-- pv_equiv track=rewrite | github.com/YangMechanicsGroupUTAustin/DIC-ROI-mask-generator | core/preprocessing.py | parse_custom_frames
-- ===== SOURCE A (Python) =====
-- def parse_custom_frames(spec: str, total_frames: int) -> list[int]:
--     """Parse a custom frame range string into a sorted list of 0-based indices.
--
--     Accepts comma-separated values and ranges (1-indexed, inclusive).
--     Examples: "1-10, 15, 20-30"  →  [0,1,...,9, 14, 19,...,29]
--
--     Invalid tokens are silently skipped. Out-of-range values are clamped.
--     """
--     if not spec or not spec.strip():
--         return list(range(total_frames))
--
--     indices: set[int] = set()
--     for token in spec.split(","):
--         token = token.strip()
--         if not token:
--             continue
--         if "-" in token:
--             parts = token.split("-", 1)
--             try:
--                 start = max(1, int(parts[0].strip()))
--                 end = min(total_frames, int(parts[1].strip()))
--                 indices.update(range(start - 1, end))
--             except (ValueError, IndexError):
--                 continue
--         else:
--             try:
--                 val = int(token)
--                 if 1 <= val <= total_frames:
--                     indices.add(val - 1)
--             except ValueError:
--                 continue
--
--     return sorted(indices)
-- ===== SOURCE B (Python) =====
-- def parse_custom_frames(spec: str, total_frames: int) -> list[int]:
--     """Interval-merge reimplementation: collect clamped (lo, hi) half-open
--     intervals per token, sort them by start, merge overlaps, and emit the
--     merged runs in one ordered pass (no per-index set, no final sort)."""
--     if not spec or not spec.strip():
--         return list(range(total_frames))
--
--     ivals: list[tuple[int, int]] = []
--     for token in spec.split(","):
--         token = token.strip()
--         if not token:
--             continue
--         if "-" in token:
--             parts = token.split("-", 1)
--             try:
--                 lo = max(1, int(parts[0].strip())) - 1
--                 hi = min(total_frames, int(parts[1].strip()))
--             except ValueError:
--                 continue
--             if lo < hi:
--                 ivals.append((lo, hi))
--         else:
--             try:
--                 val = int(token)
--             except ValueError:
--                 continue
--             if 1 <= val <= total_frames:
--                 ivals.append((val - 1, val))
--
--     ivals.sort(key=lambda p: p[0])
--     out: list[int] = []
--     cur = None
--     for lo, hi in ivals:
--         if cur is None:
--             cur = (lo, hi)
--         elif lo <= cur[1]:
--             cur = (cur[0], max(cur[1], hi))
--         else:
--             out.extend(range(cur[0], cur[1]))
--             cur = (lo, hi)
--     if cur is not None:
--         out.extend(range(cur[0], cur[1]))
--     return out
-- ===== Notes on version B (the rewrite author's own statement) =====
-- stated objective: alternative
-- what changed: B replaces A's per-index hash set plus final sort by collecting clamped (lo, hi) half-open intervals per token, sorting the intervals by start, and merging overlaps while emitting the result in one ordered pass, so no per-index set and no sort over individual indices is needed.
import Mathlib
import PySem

----------

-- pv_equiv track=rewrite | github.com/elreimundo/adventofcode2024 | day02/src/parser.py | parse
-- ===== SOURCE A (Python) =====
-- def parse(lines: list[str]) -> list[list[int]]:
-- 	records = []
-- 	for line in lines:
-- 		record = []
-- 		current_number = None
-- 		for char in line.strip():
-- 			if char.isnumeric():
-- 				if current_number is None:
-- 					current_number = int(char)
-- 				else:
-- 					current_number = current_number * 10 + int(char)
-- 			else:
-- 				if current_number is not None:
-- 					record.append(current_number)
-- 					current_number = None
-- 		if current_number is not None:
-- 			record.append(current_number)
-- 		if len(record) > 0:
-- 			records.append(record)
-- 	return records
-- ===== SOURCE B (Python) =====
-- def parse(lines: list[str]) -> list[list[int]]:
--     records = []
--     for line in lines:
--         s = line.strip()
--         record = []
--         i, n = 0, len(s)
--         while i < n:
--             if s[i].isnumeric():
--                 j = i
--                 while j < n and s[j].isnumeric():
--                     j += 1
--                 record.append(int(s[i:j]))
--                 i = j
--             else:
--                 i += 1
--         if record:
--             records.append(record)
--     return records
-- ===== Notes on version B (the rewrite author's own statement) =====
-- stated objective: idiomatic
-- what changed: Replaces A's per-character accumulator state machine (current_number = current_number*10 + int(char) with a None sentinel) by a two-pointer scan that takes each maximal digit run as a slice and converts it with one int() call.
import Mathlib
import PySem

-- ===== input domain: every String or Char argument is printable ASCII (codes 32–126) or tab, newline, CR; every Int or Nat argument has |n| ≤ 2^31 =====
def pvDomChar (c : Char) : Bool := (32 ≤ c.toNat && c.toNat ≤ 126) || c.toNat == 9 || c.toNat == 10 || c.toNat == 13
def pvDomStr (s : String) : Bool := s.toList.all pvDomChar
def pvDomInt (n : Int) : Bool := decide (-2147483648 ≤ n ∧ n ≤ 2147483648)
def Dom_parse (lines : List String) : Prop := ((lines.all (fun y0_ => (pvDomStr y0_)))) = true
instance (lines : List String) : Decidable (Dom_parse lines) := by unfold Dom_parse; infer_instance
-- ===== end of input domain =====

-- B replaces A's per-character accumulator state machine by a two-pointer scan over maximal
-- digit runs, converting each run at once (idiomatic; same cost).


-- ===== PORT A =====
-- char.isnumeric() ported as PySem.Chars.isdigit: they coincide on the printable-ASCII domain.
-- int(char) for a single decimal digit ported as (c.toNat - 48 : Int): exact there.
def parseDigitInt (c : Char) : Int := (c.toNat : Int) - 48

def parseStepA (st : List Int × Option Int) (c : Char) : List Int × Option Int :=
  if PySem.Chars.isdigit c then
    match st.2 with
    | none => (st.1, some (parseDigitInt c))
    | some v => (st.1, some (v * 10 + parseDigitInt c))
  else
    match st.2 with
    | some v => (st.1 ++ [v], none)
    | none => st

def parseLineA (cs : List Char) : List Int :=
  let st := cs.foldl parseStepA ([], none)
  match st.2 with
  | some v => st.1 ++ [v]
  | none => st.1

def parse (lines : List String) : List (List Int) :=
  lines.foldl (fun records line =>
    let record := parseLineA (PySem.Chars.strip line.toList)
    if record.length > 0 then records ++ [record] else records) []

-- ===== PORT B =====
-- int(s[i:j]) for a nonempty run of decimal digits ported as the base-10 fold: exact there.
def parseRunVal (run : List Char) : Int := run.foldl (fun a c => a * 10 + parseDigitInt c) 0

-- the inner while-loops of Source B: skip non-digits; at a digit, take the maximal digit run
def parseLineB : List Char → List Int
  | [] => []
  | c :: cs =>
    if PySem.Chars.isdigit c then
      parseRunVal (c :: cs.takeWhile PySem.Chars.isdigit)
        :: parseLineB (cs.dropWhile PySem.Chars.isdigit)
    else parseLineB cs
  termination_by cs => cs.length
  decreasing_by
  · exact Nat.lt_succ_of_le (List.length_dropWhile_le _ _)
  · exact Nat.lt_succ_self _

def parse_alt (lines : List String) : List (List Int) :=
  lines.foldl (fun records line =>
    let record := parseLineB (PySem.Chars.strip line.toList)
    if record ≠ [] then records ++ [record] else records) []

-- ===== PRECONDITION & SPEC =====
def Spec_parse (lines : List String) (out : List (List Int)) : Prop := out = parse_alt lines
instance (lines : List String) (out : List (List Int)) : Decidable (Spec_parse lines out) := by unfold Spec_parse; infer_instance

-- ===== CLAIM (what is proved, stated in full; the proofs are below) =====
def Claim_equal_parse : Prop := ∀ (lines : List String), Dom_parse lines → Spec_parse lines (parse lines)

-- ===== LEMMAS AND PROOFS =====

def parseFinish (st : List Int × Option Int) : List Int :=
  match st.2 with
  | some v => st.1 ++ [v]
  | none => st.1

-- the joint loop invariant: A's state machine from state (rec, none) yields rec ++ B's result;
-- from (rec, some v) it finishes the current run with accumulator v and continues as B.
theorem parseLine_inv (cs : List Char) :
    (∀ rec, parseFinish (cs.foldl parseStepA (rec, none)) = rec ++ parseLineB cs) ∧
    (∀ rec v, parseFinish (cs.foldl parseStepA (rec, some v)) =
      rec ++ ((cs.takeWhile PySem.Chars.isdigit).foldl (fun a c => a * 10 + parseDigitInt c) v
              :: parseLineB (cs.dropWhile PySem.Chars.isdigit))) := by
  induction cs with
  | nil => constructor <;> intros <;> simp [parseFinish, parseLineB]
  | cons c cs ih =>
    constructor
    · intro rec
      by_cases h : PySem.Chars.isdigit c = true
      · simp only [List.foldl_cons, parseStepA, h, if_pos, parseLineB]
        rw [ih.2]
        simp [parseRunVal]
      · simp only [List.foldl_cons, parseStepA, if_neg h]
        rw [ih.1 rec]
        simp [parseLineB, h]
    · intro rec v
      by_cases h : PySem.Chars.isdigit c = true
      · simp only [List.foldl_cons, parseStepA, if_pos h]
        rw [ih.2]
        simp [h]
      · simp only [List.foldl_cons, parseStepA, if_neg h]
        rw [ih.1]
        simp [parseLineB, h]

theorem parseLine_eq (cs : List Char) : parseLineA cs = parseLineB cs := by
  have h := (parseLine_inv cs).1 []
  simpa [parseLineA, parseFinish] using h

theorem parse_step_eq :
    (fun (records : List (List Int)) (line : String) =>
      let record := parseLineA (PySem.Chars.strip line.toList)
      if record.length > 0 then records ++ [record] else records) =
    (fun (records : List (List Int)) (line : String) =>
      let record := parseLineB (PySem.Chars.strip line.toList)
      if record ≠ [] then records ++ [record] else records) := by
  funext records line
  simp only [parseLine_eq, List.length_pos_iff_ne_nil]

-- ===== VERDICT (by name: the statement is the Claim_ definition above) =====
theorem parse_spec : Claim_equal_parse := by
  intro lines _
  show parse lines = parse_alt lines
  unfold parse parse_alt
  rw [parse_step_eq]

----------

Since only a number is wanted, report how many lines of the listing include the word "Decidable".

2